The rest of the parameters are by solution type:
- DerivativeStepSize: Step size to calculate gradient components using first order forward approximation. The default is: 0.0001
- IterationStepSize: Step size to move each iteration in the gradient direction. The default is: 0.01
- MaxIterations: Maximum number of iterations. The default is: 1000
- StopThreshold: Stop if improvement difference is lower than : 0.01
- InitialGuess: Starting point at iteration 0. The default is: [0,0,0]
- MaxEvaluations: Stop criterion to reduce number of evaluations. The default is: 1000
- MutationRate: Mutation rate of the solution. The default is: 1
- GaussianSTD: The standard deviation used in the Gaussian function. The default is: 0.05
To install:
- Copy ModelCombine.py to a directory of choice
- Install Anaconda from https://www.continuum.io/downloads
- install Inspyred: pip install inspyred
Dependant libraries are: Inspyred, numpy, statsmodels, matplotlib
It is recommended you use Anaconda, yet other python environments should work as well This code was tested on Windows 7 Python 2.7.11 and Anaconda 2.4.1 (64-bit) with Inspyred 1.0.
To reproduce the results in the paper results type the following: python ModelCombine.py
To solve the 3 function problem above using Gradient Descent type: python ModelCombine.py G
To solve using Evolutionary Computation type: python ModelCombine.py E
To solve the non aggregate linear problem using regression type: python ModelCombine.py R
For Gradient Descent with another support vector and more convergence parameters type: python ModelCombine.py G ['1','x','x2','0.1+0.2x+0.3x2'] [(2,3),10] 0 [(0,1),(0,1),(0,1)] 0 0.001 0.01 500 0.001
ModelCombine.py : Main file with calculations Readme.md : The file that you are reading now
Development started on 3-Aug-2015. Uploaded to Github on 5-Feb-2016 - no version number assigned
Please pass questions to:
Jacob Barhak Ph.D. Email: [email protected] http://sites.google.com/site/jacobbarhak/
Thanks to W. Andrew Pruett for the discussions that helped write the paper.

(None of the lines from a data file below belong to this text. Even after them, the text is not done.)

-- pv_equiv track=rewrite | github.com/AndrewSigorskih/ROSALIND_problems | Bioinformatics Stronghold/62_rear_park.py | findMinimumBreakpointReversals
-- ===== SOURCE A (Python) =====
-- def get_reverse(seq: list, i: int, j: int) -> list:
--     return seq[:i] + seq[i:j][::-1] + seq[j:]
--
-- def findBreakpoints(seq:list, targ: list) -> list:
--     return [
--         i + 1 for i in range(len(seq) - 1) \
--             if (abs(targ.index(seq[i]) - targ.index(seq[i + 1])) != 1)
--     ]
--
-- def findMinimumBreakpointReversals(seqs: list, targ: list) -> list:
--     reversals = []
--     for seq in seqs:
--         breakpoints = findBreakpoints(seq[0], targ)
--         for i in range(len(breakpoints)-1):
--             for j in range(i+1, len(breakpoints)):
--                 reversals.append((get_reverse(seq[0], breakpoints[i], breakpoints[j]), \
--                                   seq[1] + [(breakpoints[i]-1, breakpoints[j]-1)])
--                                 )
--     min_bp = len(targ)
--     min_reversals = []
--     for reversal in reversals:
--         num_breakpoints = len(findBreakpoints(reversal[0], targ))
--         if num_breakpoints < min_bp:
--             min_bp = num_breakpoints
--             min_reversals = [reversal]
--         elif num_breakpoints == min_bp:
--             min_reversals.append(reversal)
--     return min_reversals
-- ===== SOURCE B (Python) =====
-- def get_reverse(seq, i, j):
--     return seq[:i] + seq[i:j][::-1] + seq[j:]
--
--
-- def findMinimumBreakpointReversals(seqs, targ):
--     # One position table built once replaces every targ.index scan, and each
--     # candidate is scored in O(1): reversing between two breakpoints only
--     # changes the adjacencies at its two boundaries (|difference| is preserved
--     # inside and outside the reversed block), so
--     #   new count = old count - 2 + (boundary still broken) + (boundary still broken).
--     pos = {}
--     for k, v in enumerate(targ):
--         pos.setdefault(v, k)
--     scored = []
--     for seq, ops in seqs:
--         if len(seq) < 2:
--             continue
--         p = [pos[v] for v in seq]
--         bps = [k + 1 for k in range(len(p) - 1) if abs(p[k] - p[k + 1]) != 1]
--         base = len(bps)
--         for x in range(len(bps) - 1):
--             bi = bps[x]
--             for y in range(x + 1, len(bps)):
--                 bj = bps[y]
--                 cnt = base - 2 + (abs(p[bi - 1] - p[bj - 1]) != 1) + (abs(p[bi] - p[bj]) != 1)
--                 scored.append(((get_reverse(seq, bi, bj), ops + [(bi - 1, bj - 1)]), cnt))
--     best = min([len(targ)] + [c for _, c in scored])
--     return [r for r, c in scored if c == best]
-- ===== Notes on version B (the rewrite author's own statement) =====
-- stated objective: alternative
-- what changed: B builds a value-to-position table once instead of repeated targ.index scans, and scores every candidate reversal in O(1) from the parent's breakpoint count (a reversal between two breakpoints only changes the two boundary adjacencies) instead of recounting breakpoints of each reversed sequence, then selects by one min over the collected scores.
import Mathlib
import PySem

Copyright (C) 2015 Jacob Barhak, Aaron Garrett
This file is part of the Model Combiner . The Model Combiner is free software: you can redistribute it and/or modify it under the terms of the GNU General Public License as published by the Free Software Foundation, either version 3 of the License, or (at your option) any later version.
The Model Combiner is distributed in the hope that it will be useful, but WITHOUT ANY WARRANTY; without even the implied warranty of MERCHANTABILITY or FITNESS FOR A PARTICULAR PURPOSE.
See the GNU General Public License for more details.